I wrote Newtown, Boston, and the Martyrology of Whiteness after it seemed as though New England had been in continuous mourning for several months.  In December, 20 children and 6 staff at the Sandy Hook Elementary school had been killed, and faces of the victims, particularly white victims, were appearing on television screens and social media.  Then, in April, three people were killed and hundreds were injured after a bomb exploded during the Boston marathon.  The pictures of the victims were not as prominent in the media coverage, but what was was the non-white racial identity of the alleged killers.
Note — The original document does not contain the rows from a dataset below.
-- pv_equiv track=rewrite | github.com/iamprahladk/aoc-2015 | day11/code.py | password_rule_three
-- ===== SOURCE A (Python) =====
-- def password_rule_three(string):
--     boolean = False
--     skip_loop = False
--     current_list = []
--     for index, letter in enumerate(string[:-1]):
--         if skip_loop:
--             skip_loop = False
--             continue
--         if letter == string[index+1]:
--             current_pair = f'{letter}{string[index + 1]}'
--             current_list.append(current_pair)
--             skip_loop = True
--     if len(current_list) == 2:
--         boolean = True
--     return boolean
-- ===== SOURCE B (Python) =====
-- def password_rule_three(string):
--     runs = []
--     for ch in string:
--         if runs and runs[-1][0] == ch:
--             runs[-1][1] += 1
--         else:
--             runs.append([ch, 1])
--     return sum(n // 2 for _, n in runs) == 2
-- ===== Notes on version B (the rewrite author's own statement) =====
-- stated objective: alternative
-- what changed: Replaced the skip-flag pair scan by run-length encoding: B groups the string into maximal runs of equal characters and sums floor(run_length/2) over runs, which equals the greedy non-overlapping adjacent-pair count, then compares to 2.
import Mathlib
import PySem

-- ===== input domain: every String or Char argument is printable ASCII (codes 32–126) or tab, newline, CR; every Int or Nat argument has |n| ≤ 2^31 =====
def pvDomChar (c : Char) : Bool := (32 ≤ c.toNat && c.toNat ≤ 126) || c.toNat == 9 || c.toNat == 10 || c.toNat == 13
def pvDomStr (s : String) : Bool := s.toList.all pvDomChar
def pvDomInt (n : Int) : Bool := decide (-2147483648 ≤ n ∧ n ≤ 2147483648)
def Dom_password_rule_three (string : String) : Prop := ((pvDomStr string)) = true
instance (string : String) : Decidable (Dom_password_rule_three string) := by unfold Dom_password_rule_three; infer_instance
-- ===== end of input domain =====

-- B replaces A's skip-flag pair scan (accumulated list of pair strings) by run-length
-- encoding plus summing floor(run/2) over the runs; objective: alternative, same cost.


-- ===== PORT A =====
def password_rule_three (string : String) : Bool :=
  let cs := string.toList
  -- state = (skip_loop, current_list); 'boolean' is only set after the loop
  let fin :=
    (PySem.List.enumerate (PySem.List.slice cs none (some (-1))) 0).foldl
      (fun (st : Bool × List String) (p : Int × Char) =>
        if st.1 then (false, st.2)
        else
          match PySem.List.pyGet? cs (p.1 + 1) with
          | some nxt =>
              if p.2 == nxt then (true, st.2 ++ [String.ofList [p.2, nxt]]) else st
          | none => st    -- unreachable: p.1 + 1 < cs.length for every enumerated index
      ) (false, ([] : List String))
  decide (fin.2.length = 2)

-- ===== PORT B =====
-- the loop body of Source B: extend the last run if it matches ch, else start a new run
def pvStepRuns (runs : List (Char × Nat)) (ch : Char) : List (Char × Nat) :=
  match runs.getLast? with
  | some (c, n) => if c == ch then runs.dropLast ++ [(c, n + 1)] else runs ++ [(ch, 1)]
  | none => runs ++ [(ch, 1)]

def password_rule_three_alt (string : String) : Bool :=
  let runs := string.toList.foldl pvStepRuns []
  decide ((runs.map (fun p => p.2 / 2)).sum = 2)

-- ===== PRECONDITION & SPEC =====
def Spec_password_rule_three (string : String) (out : Bool) : Prop := out = password_rule_three_alt string
instance (string : String) (out : Bool) : Decidable (Spec_password_rule_three string out) := by unfold Spec_password_rule_three; infer_instance

-- ===== CLAIM (what is proved, stated in full; the proofs are below) =====
def Claim_equal_password_rule_three : Prop := ∀ (string : String), Dom_password_rule_three string → Spec_password_rule_three string (password_rule_three string)

-- ===== LEMMAS AND PROOFS =====

-- proof-side count of greedy non-overlapping adjacent pairs (structural form of A's loop)
def pairsCountB : List Char → Nat
  | [] => 0
  | [_] => 0
  | a :: b :: r => if a == b then 1 + pairsCountB r else pairsCountB (b :: r)

-- B's sum of floor halves over a run list
def sumHalves (runs : List (Char × Nat)) : Nat := (runs.map (fun p => p.2 / 2)).sum

-- proof-side recursion of B's fold: current open run (c, n), rest of the string
def pairsRun (c : Char) (n : Nat) : List Char → Nat
  | [] => n / 2
  | a :: r => if c == a then pairsRun c (n + 1) r else n / 2 + pairsRun a 1 r

lemma pairsCountB_replicate (c : Char) : ∀ n, pairsCountB (List.replicate n c) = n / 2 := by
  intro n
  induction n using Nat.twoStepInduction with
  | zero => rfl
  | one => rfl
  | more n ih _ =>
      show pairsCountB (c :: c :: List.replicate n c) = (n + 2) / 2
      rw [pairsCountB]
      simp only [BEq.rfl, if_pos, ih]
      omega

lemma pairsCountB_replicate_append (c d : Char) (hcd : (c == d) = false) (r : List Char) :
    ∀ n, pairsCountB (List.replicate n c ++ d :: r) = n / 2 + pairsCountB (d :: r) := by
  intro n
  induction n using Nat.twoStepInduction with
  | zero => simp
  | one =>
      show pairsCountB (c :: d :: r) = 1 / 2 + pairsCountB (d :: r)
      rw [pairsCountB]
      simp [hcd]
  | more n ih _ =>
      show pairsCountB (c :: c :: (List.replicate n c ++ d :: r)) = (n + 2) / 2 + pairsCountB (d :: r)
      rw [pairsCountB]
      simp only [BEq.rfl, if_pos, ih]
      omega

lemma pairsRun_eq_pairsCountB : ∀ (cs : List Char) (c : Char) (n : Nat),
    pairsRun c n cs = pairsCountB (List.replicate n c ++ cs) := by
  intro cs
  induction cs with
  | nil => intro c n; simp [pairsRun, pairsCountB_replicate]
  | cons a r ih =>
      intro c n
      rw [pairsRun]
      by_cases h : (c == a) = true
      · have hca : c = a := by exact eq_of_beq h
        rw [if_pos h, ih, hca]
        have : List.replicate n a ++ a :: r = List.replicate (n + 1) a ++ r := by
          rw [List.replicate_succ' (n := n)]
          simp
        rw [this]
      · have hf : (c == a) = false := by simpa using h
        rw [if_neg h, ih a 1, pairsCountB_replicate_append c a hf r n]
        simp

lemma sumHalves_concat (runs : List (Char × Nat)) (c : Char) (n : Nat) :
    sumHalves (runs ++ [(c, n)]) = sumHalves runs + n / 2 := by
  simp [sumHalves]

lemma foldRuns_sum : ∀ (cs : List Char) (runs : List (Char × Nat)) (c : Char) (n : Nat),
    sumHalves (List.foldl pvStepRuns (runs ++ [(c, n)]) cs)
      = sumHalves runs + pairsRun c n cs := by
  intro cs
  induction cs with
  | nil => intro runs c n; simp [sumHalves_concat, pairsRun]
  | cons a r ih =>
      intro runs c n
      rw [List.foldl_cons]
      have hstep : pvStepRuns (runs ++ [(c, n)]) a =
          if c == a then runs ++ [(c, n + 1)] else (runs ++ [(c, n)]) ++ [(a, 1)] := by
        rw [pvStepRuns, List.getLast?_concat]
        by_cases h : (c == a) = true
        · simp [h]
        · simp [h]
      by_cases h : (c == a) = true
      · rw [hstep, if_pos h, ih, pairsRun, if_pos h]
      · rw [hstep, if_neg h, ih, sumHalves_concat, pairsRun, if_neg h]
        omega

lemma alt_sum_eq_pairsCountB (cs : List Char) :
    sumHalves (List.foldl pvStepRuns [] cs) = pairsCountB cs := by
  cases cs with
  | nil => rfl
  | cons a r =>
      rw [List.foldl_cons]
      have h0 : pvStepRuns [] a = [] ++ [(a, 1)] := rfl
      rw [h0, foldRuns_sum r [] a 1, pairsRun_eq_pairsCountB]
      simp [sumHalves]

-- the loop body after the index lookup has been resolved: a step on adjacent pairs
def stepG (st : Bool × List String) (q : Char × Char) : Bool × List String :=
  if st.1 then (false, st.2)
  else if q.1 == q.2 then (true, st.2 ++ [String.ofList [q.1, q.2]]) else st

-- the enumerated init of cs, with the successor lookup performed, is the adjacent-pair zip
lemma enum_proj_eq_zip (cs : List Char) :
    (PySem.List.enumerate cs.dropLast 0).map
      (fun p : Int × Char => (p.2, PySem.List.pyGet? cs (p.1 + 1)))
    = (cs.zip cs.tail).map (fun q : Char × Char => (q.1, some q.2)) := by
  apply List.ext_getElem?
  intro k
  rcases lt_or_ge k (cs.length - 1) with hk | hk
  · have hdl : k < cs.dropLast.length := by simp [List.length_dropLast]; omega
    have hzl : k < (cs.zip cs.tail).length := by simp [List.length_zip]; omega
    have hk1 : k + 1 < cs.length := by omega
    rw [List.getElem?_map, List.getElem?_map]
    rw [List.getElem?_eq_getElem (by simpa [PySem.List.length_enumerate] using hdl),
        List.getElem?_eq_getElem hzl]
    have he := PySem.List.getElem_enumerate (xs := cs.dropLast) (s := 0) (k := k) (h := by
      simpa [PySem.List.length_enumerate] using hdl)
    rw [he]
    simp only [Option.map_some]
    have h1 : ((0 : Int) + (k : Int)) + 1 = (((k + 1 : Nat) : Int)) := by push_cast; ring
    rw [h1, PySem.List.pyGet?_natCast, List.getElem?_eq_getElem hk1]
    have hzip : (cs.zip cs.tail)[k] = (cs[k]'(by omega), cs.tail[k]'(by simp [List.length_tail]; omega)) := by
      simp [List.getElem_zip]
    have htail : cs.tail[k]'(by simp [List.length_tail]; omega) = cs[k+1]'hk1 := by
      simp [List.getElem_tail]
    simp [List.getElem_dropLast, hzip, htail]
  · have h1 : (PySem.List.enumerate cs.dropLast 0).length ≤ k := by
      simp [PySem.List.length_enumerate, List.length_dropLast]; omega
    have h2 : (cs.zip cs.tail).length ≤ k := by
      simp [List.length_zip, List.length_tail]; omega
    rw [List.getElem?_map, List.getElem?_map,
        List.getElem?_eq_none h1, List.getElem?_eq_none h2]
    rfl

-- fold the skip-flag loop over adjacent pairs: result list length counts greedy pairs
lemma foldG_count : ∀ (cs : List Char) (acc : List String),
    (List.foldl stepG (false, acc) (cs.zip cs.tail)).2.length = acc.length + pairsCountB cs := by
  intro cs
  induction cs using pairsCountB.induct with
  | case1 => intro acc; simp [pairsCountB]
  | case2 a => intro acc; simp [pairsCountB]
  | case3 a b r hab ih =>
      intro acc
      simp only [List.zip_cons_cons, List.tail_cons, List.foldl_cons]
      rw [show stepG (false, acc) (a, b) = (true, acc ++ [String.ofList [a, b]]) by
        simp [stepG, hab]]
      cases r with
      | nil => simp [pairsCountB, hab]
      | cons c r' =>
          simp only [List.tail_cons] at ih
          simp only [List.zip_cons_cons, List.foldl_cons]
          rw [show stepG (true, acc ++ [String.ofList [a, b]]) (b, c)
                = (false, acc ++ [String.ofList [a, b]]) by simp [stepG]]
          rw [ih]
          simp [pairsCountB, hab]
          omega
  | case4 a b r hab ih =>
      intro acc
      simp only [List.zip_cons_cons, List.tail_cons, List.foldl_cons]
      rw [show stepG (false, acc) (a, b) = (false, acc) by simp [stepG, hab]]
      simp only [List.tail_cons] at ih
      rw [ih]
      simp [pairsCountB, hab]

-- the A-side loop, with the always-successful lookup resolved, is the stepG fold over the zip
lemma foldA_eq_foldG (cs : List Char) :
      (PySem.List.enumerate cs.dropLast 0).foldl
        (fun (st : Bool × List String) (p : Int × Char) =>
          if st.1 then (false, st.2)
          else
            match PySem.List.pyGet? cs (p.1 + 1) with
            | some nxt => if p.2 == nxt then (true, st.2 ++ [String.ofList [p.2, nxt]]) else st
            | none => st) (false, ([] : List String))
      = List.foldl stepG (false, ([] : List String)) (cs.zip cs.tail) := by
  have h1 := List.foldl_map
      (f := fun p : Int × Char => (p.2, PySem.List.pyGet? cs (p.1 + 1)))
      (g := fun (st : Bool × List String) (q : Char × Option Char) =>
        if st.1 then (false, st.2)
        else
          match q.2 with
          | some nxt => if q.1 == nxt then (true, st.2 ++ [String.ofList [q.1, nxt]]) else st
          | none => st)
      (l := PySem.List.enumerate cs.dropLast 0)
      (init := (false, ([] : List String)))
  have h2 := List.foldl_map
      (f := fun q : Char × Char => (q.1, some q.2))
      (g := fun (st : Bool × List String) (q : Char × Option Char) =>
        if st.1 then (false, st.2)
        else
          match q.2 with
          | some nxt => if q.1 == nxt then (true, st.2 ++ [String.ofList [q.1, nxt]]) else st
          | none => st)
      (l := cs.zip cs.tail)
      (init := (false, ([] : List String)))
  rw [← h1, enum_proj_eq_zip, h2]
  rfl

-- ===== VERDICT (by name: the statement is the Claim_ definition above) =====
theorem password_rule_three_spec : Claim_equal_password_rule_three := by
  intro s _
  show password_rule_three s = password_rule_three_alt s
  simp only [password_rule_three, password_rule_three_alt]
  rw [PySem.List.slice_to_neg_one, foldA_eq_foldG, foldG_count]
  have := alt_sum_eq_pairsCountB s.toList
  rw [sumHalves] at this
  rw [this]
  simp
As someone working, at that time, with people who were undocumented, incarcerated, or homeless, most of whom were people of color, I could be (perhaps cynically) unfazed by the volume of mainstream and social media coverage: the deaths of children do not garner as much attention if those children are not white.  What shocked me was the very personal nature of the treatment that the suffering that occurred at Newtown and Boston was receiving.  I wrote, at the time, 

We are going beyond saying that the Newtown school shooting and the Boston marathon bombing are traumas--which they are—to the point of saying that they are our traumas.  Facebook memes are abounding encouraging people to hug their kids or drop f-bombs about the levels of evil in the world and the like—things that one would normally do not to sympathize with another person but rather to express grief for one’s own loss.  In Church, we are singing songs like “I Want Jesus to Walk with me” and “How Can I Keep from Singing?” songs that express a personal sense of grief and loss.
I put forward three specific propositions in my essay:

  1. That, while many kinds of traumas are commemorated, only some are collectivized, that is, commemorated in such a way that presumes that the normative “member of the public” will personally experience the trauma as their own, such that “we are” are expected to be personally, emotionally, and spiritually affected by them.
  2. That the normative “member of the public,” the “we all” of “we are all Newtown” or “we are all Boston” is a white we, a white subject, and that the victims of this kind of trauma are therefore turned into white martyrs, that is, people whose deaths are shocking because they are “innocent,” “pure,” etc.
  3. In a manner typical of the Christian tradition, white martyrs are constructed both with an air of nobility about them and in relationship to a bitter, irredeemably evil enemy, an enemy that is always implicitly a racial other.  That is why, while Adam Lanza was coded as “crazy,” the Tsarnaev brothers were seen as “terrorists” and much was made of their racial identity as nonwhite.

White martyrdom is extremely dangerous because it touches on the deepest personal, emotional, and spiritual parts of the psyche and manipulates people into investing in white might be called the cult of whiteness, or the theology of white inviolability.  What this means, in a nutshell, is that public prayer, commemoration, and lamentation after a traumatic or violent event is never politically neutral, but demands an investment in particular value judgments, value judgements that are always, always racialized.  There is no such thing as a moment when it is possible to “stop all the politics and just pray” - indeed, it is calls for such moments that add a unique, pernicious potency to the martyrology of whiteness.  When churches and other faith communities held public liturgies of lament after Newtown and Boston, these functioned as rallies for whiteness - indeed, for white supremacy.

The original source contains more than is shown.